Mackerel Nutrition Facts and Health Benefits

Mackerel

Verywell / Alexandra Shytsman

Mackerel is a fish often compared to tuna because they share many characteristics—both are big oily fish that have a firm texture and are often packed in oil and canned. The two fish are members of the same family Scombridae, but mackerel are smaller fish and have a shorter life. Mackerel is more oily than tuna and has a richer but milder taste.

Mackerel is high in protein and provides omega-3 fatty acids. The mild taste makes this a great addition to your diet if you want to include more fish in your diet but don't like the strong taste of other types of fish.

Mackerel Nutrition Facts

This nutrition information is provided by the USDA for one 3.5-ounce serving (100 grams) of raw mackerel.

  • Calories: 189
  • Fat: 11.9g
  • Sodium: 89mg
  • Carbohydrates: 0g
  • Fiber: 0g
  • Sugar: 0g
  • Protein: 19g

Carbs

Plain raw mackerel does not contain any carbohydrates, fiber, or sugar. However, any fish that is breaded or processed may include some carbohydrates.

Fats

Mackerel provides almost 12 grams of fat per 100-gram serving. About 3 grams is saturated fat, 4.5 grams is monounsaturated fat, and 2.9 grams are polyunsaturated fat.

Mackerel is high in omega-3 fatty acids. According to USDA data, a serving provides 0.77 grams of EPA (eicosapentaenoic acid) and 1.25 grams of DHA (docosahexaenoic acid) both important fatty acids that can only be made minimally by the body. Therefore consuming these fatty acids in foods is the only practical way to increase their levels.

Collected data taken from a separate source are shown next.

-- pv_equiv track=rewrite | github.com/ASAPP-H/clip2 | evaluate/evaluation.py | calculate_tp
-- ===== SOURCE A (Python) =====
-- def calculate_tp(
--     gold_range, pred_range, gold_range_no_type=None, pred_range_no_type=None
-- ):
--     from collections import Counter
--
--     # out of the ones that have
--     gold_cntr = Counter(gold_range)
--     pred_cntr = Counter(pred_range)
--     gold_intersect_pred = set(gold_range).intersection(pred_range)
--     curr_tp = 0
--     curr_tp_no_type = 0
--     for index in gold_intersect_pred:
--         curr_tp += min(gold_cntr[index], pred_cntr[index])
--     if gold_range_no_type is not None:  # if with tyep
--         gold_cntr = Counter(gold_range_no_type)
--         pred_cntr = Counter(pred_range_no_type)
--         gold_intersect_pred = set(gold_range_no_type).intersection(pred_range_no_type)
--         for index in gold_intersect_pred:
--             curr_tp_no_type += min(gold_cntr[index], pred_cntr[index])
--     return curr_tp, curr_tp_no_type
-- ===== SOURCE B (Python) =====
-- def calculate_tp(
--     gold_range, pred_range, gold_range_no_type=None, pred_range_no_type=None
-- ):
--     def merge_tp(gold, pred):
--         g = sorted(gold)
--         p = sorted(pred)
--         i = j = tp = 0
--         while i < len(g) and j < len(p):
--             if g[i] == p[j]:
--                 tp += 1
--                 i += 1
--                 j += 1
--             elif g[i] < p[j]:
--                 i += 1
--             else:
--                 j += 1
--         return tp
--
--     curr_tp = merge_tp(gold_range, pred_range)
--     curr_tp_no_type = 0
--     if gold_range_no_type is not None:
--         curr_tp_no_type = merge_tp(gold_range_no_type, pred_range_no_type)
--     return curr_tp, curr_tp_no_type
-- ===== Notes on version B (the rewrite author's own statement) =====
-- stated objective: alternative
-- what changed: Replaces the Counter/set-intersection accumulation with sorting both lists and a two-cursor merge that counts matched pairs, i.e. the weighted multiset intersection by merging instead of hashing.
import Mathlib
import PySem

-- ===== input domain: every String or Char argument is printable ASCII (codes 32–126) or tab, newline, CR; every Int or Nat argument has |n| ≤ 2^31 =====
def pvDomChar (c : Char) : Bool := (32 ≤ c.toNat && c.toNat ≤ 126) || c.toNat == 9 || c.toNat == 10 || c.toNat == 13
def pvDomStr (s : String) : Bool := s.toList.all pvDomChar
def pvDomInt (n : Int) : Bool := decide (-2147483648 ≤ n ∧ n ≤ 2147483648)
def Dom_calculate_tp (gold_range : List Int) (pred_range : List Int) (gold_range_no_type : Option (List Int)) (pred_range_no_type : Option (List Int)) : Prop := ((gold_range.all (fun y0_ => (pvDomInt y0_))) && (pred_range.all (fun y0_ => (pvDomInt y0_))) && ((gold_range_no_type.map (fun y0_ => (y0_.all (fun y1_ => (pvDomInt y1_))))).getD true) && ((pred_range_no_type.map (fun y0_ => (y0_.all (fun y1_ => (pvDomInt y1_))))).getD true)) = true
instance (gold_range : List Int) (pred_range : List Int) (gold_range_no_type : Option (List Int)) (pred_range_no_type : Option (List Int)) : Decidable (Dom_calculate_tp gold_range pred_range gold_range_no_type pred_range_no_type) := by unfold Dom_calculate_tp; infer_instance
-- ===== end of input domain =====

-- B replaces A's Counter/set-intersection accumulation with a sort-and-merge two-cursor count of the weighted multiset intersection (alternative decomposition, similar cost).



-- ===== PORT A =====
-- A: Counter both lists, intersect as sets, sum min counts over the intersection
-- (set iteration order is irrelevant: integer addition is commutative).
def pvTPSum (gold : List Int) (pred : List Int) : Int :=
  let gold_cntr := PySem.Dict.counter gold
  let pred_cntr := PySem.Dict.counter pred
  let gold_intersect_pred := PySem.Set.inter (PySem.Set.ofList gold) pred
  gold_intersect_pred.foldl
    (fun acc index => acc + min (gold_cntr.getD index 0) (pred_cntr.getD index 0)) 0

def calculate_tp (gold_range : List Int) (pred_range : List Int) (gold_range_no_type : Option (List Int)) (pred_range_no_type : Option (List Int)) : Int × Int :=
  let curr_tp := pvTPSum gold_range pred_range
  match gold_range_no_type, pred_range_no_type with
  | some g2, some p2 => (curr_tp, pvTPSum g2 p2)
  | some _, none => (curr_tp, 0)   -- Python raises TypeError here: excluded by Pre_
  | none, _ => (curr_tp, 0)

-- ===== PORT B =====
-- B: sort both lists and merge with two cursors, counting equal pairs.
def pvMerge : List Int → List Int → Int
  | [], _ => 0
  | _ :: _, [] => 0
  | a :: g, b :: p =>
    if a = b then pvMerge g p + 1
    else if a < b then pvMerge g (b :: p)
    else pvMerge (a :: g) p

def pvMergeTP (gold : List Int) (pred : List Int) : Int :=
  pvMerge (PySem.List.sorted gold (fun x => x) false) (PySem.List.sorted pred (fun x => x) false)

def calculate_tp_alt (gold_range : List Int) (pred_range : List Int) (gold_range_no_type : Option (List Int)) (pred_range_no_type : Option (List Int)) : Int × Int :=
  let curr_tp := pvMergeTP gold_range pred_range
  let curr_tp_no_type :=
    match gold_range_no_type, pred_range_no_type with
    | some g2, some p2 => pvMergeTP g2 p2
    | some _, none => 0   -- Python raises TypeError here: excluded by Pre_
    | none, _ => 0
  (curr_tp, curr_tp_no_type)

-- ===== PRECONDITION & SPEC =====
-- Pre_ excludes only the inputs where gold_range_no_type is given but pred_range_no_type
-- is None: there Python A raises TypeError (Counter(None)), and B raises as well (sorted(None)).
def Pre_calculate_tp (gold_range : List Int) (pred_range : List Int) (gold_range_no_type : Option (List Int)) (pred_range_no_type : Option (List Int)) : Prop :=
  gold_range_no_type.isSome = true → pred_range_no_type.isSome = true
instance (gold_range : List Int) (pred_range : List Int) (gold_range_no_type : Option (List Int)) (pred_range_no_type : Option (List Int)) : Decidable (Pre_calculate_tp gold_range pred_range gold_range_no_type pred_range_no_type) := by unfold Pre_calculate_tp; infer_instance
def pvWitness_calculate_tp : List Int × List Int × Option (List Int) × Option (List Int) :=
  ([1, 2, 2], [2, 2, 3], some [1, 1], some [1, 2])

def Spec_calculate_tp (gold_range : List Int) (pred_range : List Int) (gold_range_no_type : Option (List Int)) (pred_range_no_type : Option (List Int)) (out : Int × Int) : Prop := out = calculate_tp_alt gold_range pred_range gold_range_no_type pred_range_no_type
instance (gold_range : List Int) (pred_range : List Int) (gold_range_no_type : Option (List Int)) (pred_range_no_type : Option (List Int)) (out : Int × Int) : Decidable (Spec_calculate_tp gold_range pred_range gold_range_no_type pred_range_no_type out) := by unfold Spec_calculate_tp; infer_instance

-- ===== CLAIM (what is proved, stated in full; the proofs are below) =====
def Claim_equal_calculate_tp : Prop := ∀ (gold_range : List Int) (pred_range : List Int) (gold_range_no_type : Option (List Int)) (pred_range_no_type : Option (List Int)), Dom_calculate_tp gold_range pred_range gold_range_no_type pred_range_no_type → Pre_calculate_tp gold_range pred_range gold_range_no_type pred_range_no_type → Spec_calculate_tp gold_range pred_range gold_range_no_type pred_range_no_type (calculate_tp gold_range pred_range gold_range_no_type pred_range_no_type)

-- ===== LEMMAS AND PROOFS =====

-- ===== VERDICT (by name: the statement is the Claim_ definition above) =====
-- Both sides equal the cardinality of the multiset intersection.
theorem pvMerge_card : ∀ (g p : List Int), g.Pairwise (· ≤ ·) → p.Pairwise (· ≤ ·) →
    pvMerge g p = (((g : Multiset Int) ∩ (p : Multiset Int)).card : Int) := by
  intro g
  induction g with
  | nil => intro p _ _; simp [pvMerge]
  | cons a g ih =>
    intro p hg hp
    induction p with
    | nil => simp [pvMerge]
    | cons b p ihp =>
      by_cases hab : a = b
      · subst hab
        have h1 : ((a :: g : List Int) : Multiset Int) ∩ ((a :: p : List Int) : Multiset Int)
            = a ::ₘ (((g : List Int) : Multiset Int) ∩ ((p : List Int) : Multiset Int)) := by
          rw [← Multiset.cons_coe a g, ← Multiset.cons_coe a p, Multiset.cons_inter_of_pos _ (by simp)]
          simp
        simp only [pvMerge, h1, Multiset.card_cons]
        rw [ih p hg.of_cons hp.of_cons]
        push_cast; ring
      · by_cases hlt : a < b
        · have hnot : a ∉ ((b :: p : List Int) : Multiset Int) := by
            simp only [Multiset.mem_coe, List.mem_cons]
            rintro (rfl | hmem)
            · exact hab rfl
            · have := (List.pairwise_cons.mp hp).1 a hmem
              omega
          have h1 : ((a :: g : List Int) : Multiset Int) ∩ ((b :: p : List Int) : Multiset Int)
              = ((g : List Int) : Multiset Int) ∩ ((b :: p : List Int) : Multiset Int) := by
            rw [← Multiset.cons_coe a g, Multiset.cons_inter_of_neg _ hnot]
          simp only [pvMerge, if_neg hab, if_pos hlt, h1]
          exact ih (b :: p) hg.of_cons hp
        · have hgt : b < a := by omega
          have hnot : b ∉ ((a :: g : List Int) : Multiset Int) := by
            simp only [Multiset.mem_coe, List.mem_cons]
            rintro (rfl | hmem)
            · omega
            · have := (List.pairwise_cons.mp hg).1 b hmem
              omega
          have h1 : ((a :: g : List Int) : Multiset Int) ∩ ((b :: p : List Int) : Multiset Int)
              = ((a :: g : List Int) : Multiset Int) ∩ ((p : List Int) : Multiset Int) := by
            rw [Multiset.inter_comm, ← Multiset.cons_coe b p, Multiset.cons_inter_of_neg _ hnot,
              Multiset.inter_comm]
          simp only [pvMerge, if_neg hab, if_neg hlt, h1]
          exact ihp hp.of_cons

theorem pvMergeTP_eq_card (g p : List Int) :
    pvMergeTP g p = ((((g : Multiset Int)) ∩ (p : Multiset Int)).card : Int) := by
  unfold pvMergeTP
  rw [pvMerge_card _ _ (PySem.List.sorted_pairwise g (fun x => x))
      (PySem.List.sorted_pairwise p (fun x => x))]
  have h1 : ((PySem.List.sorted g (fun x => x) false : List Int) : Multiset Int) = (g : Multiset Int) :=
    Multiset.coe_eq_coe.mpr (PySem.List.sorted_perm _ _ _)
  have h2 : ((PySem.List.sorted p (fun x => x) false : List Int) : Multiset Int) = (p : Multiset Int) :=
    Multiset.coe_eq_coe.mpr (PySem.List.sorted_perm _ _ _)
  rw [h1, h2]

theorem pvTPSum_eq_card (g p : List Int) :
    pvTPSum g p = ((((g : Multiset Int)) ∩ (p : Multiset Int)).card : Int) := by
  unfold pvTPSum
  simp only [PySem.Dict.getD_counter]
  rw [PySem.List.foldl_add (g := fun x => min ((g.count x : Int)) ((p.count x : Int)))]
  rw [zero_add]
  -- list sum = Finset sum over the intersection's toFinset
  set L := PySem.Set.inter (PySem.Set.ofList g) p with hL
  have hnodup : L.Nodup := PySem.Set.nodup_inter _ _ (PySem.Set.nodup_ofList g)
  have hmem : ∀ x, x ∈ L ↔ x ∈ (((g : Multiset Int)) ∩ (p : Multiset Int)).toFinset := by
    intro x
    rw [hL, PySem.Set.mem_inter, PySem.Set.mem_ofList, Multiset.mem_toFinset, Multiset.mem_inter]
    simp
  have hF : (⟨(L : Multiset Int), hnodup⟩ : Finset Int) = (((g : Multiset Int)) ∩ (p : Multiset Int)).toFinset := by
    apply Finset.ext
    intro x
    simpa using hmem x
  have hsum : (L.map (fun x => min ((g.count x : Int)) ((p.count x : Int)))).sum
      = ∑ x ∈ (⟨(L : Multiset Int), hnodup⟩ : Finset Int), min ((g.count x : Int)) ((p.count x : Int)) := by
    rfl
  rw [hsum, hF]
  have : ∀ x, min ((g.count x : Int)) ((p.count x : Int))
      = ((Multiset.count x (((g : Multiset Int)) ∩ (p : Multiset Int)) : Nat) : Int) := by
    intro x
    rw [Multiset.count_inter]
    push_cast
    simp [Multiset.coe_count]
  simp only [this]
  rw [← Nat.cast_sum]
  congr 1
  exact Multiset.toFinset_sum_count_eq _

theorem calculate_tp_spec : Claim_equal_calculate_tp := by
  intro g p gnt pnt _ _
  unfold Spec_calculate_tp calculate_tp calculate_tp_alt
  cases gnt <;> cases pnt <;>
    simp [pvTPSum_eq_card, pvMergeTP_eq_card]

Mackerel also provides a small amount of a lesser-known omega-3 fatty acid called DPA (docosapentaenoic acid). A 100-gram serving of the fish provides 0.18 grams. Mackerel caught in different areas and during different times of the year may provide slightly different amounts of fat.

Protein

Mackerel is a complete protein with a 100-gram serving providing 19 grams of the macronutrient including all nine essential amino acids.

Vitamins and Minerals

Mackerel is an excellent source of vitamin B-12. A serving provides 7.29 mcg, which means that you will get far more than the recommended daily allowance for adults which is 2.4 mcg per day. Mackerel also provides niacin, iron, vitamin B6, riboflavin, magnesium, phosphorus, folate, and selenium.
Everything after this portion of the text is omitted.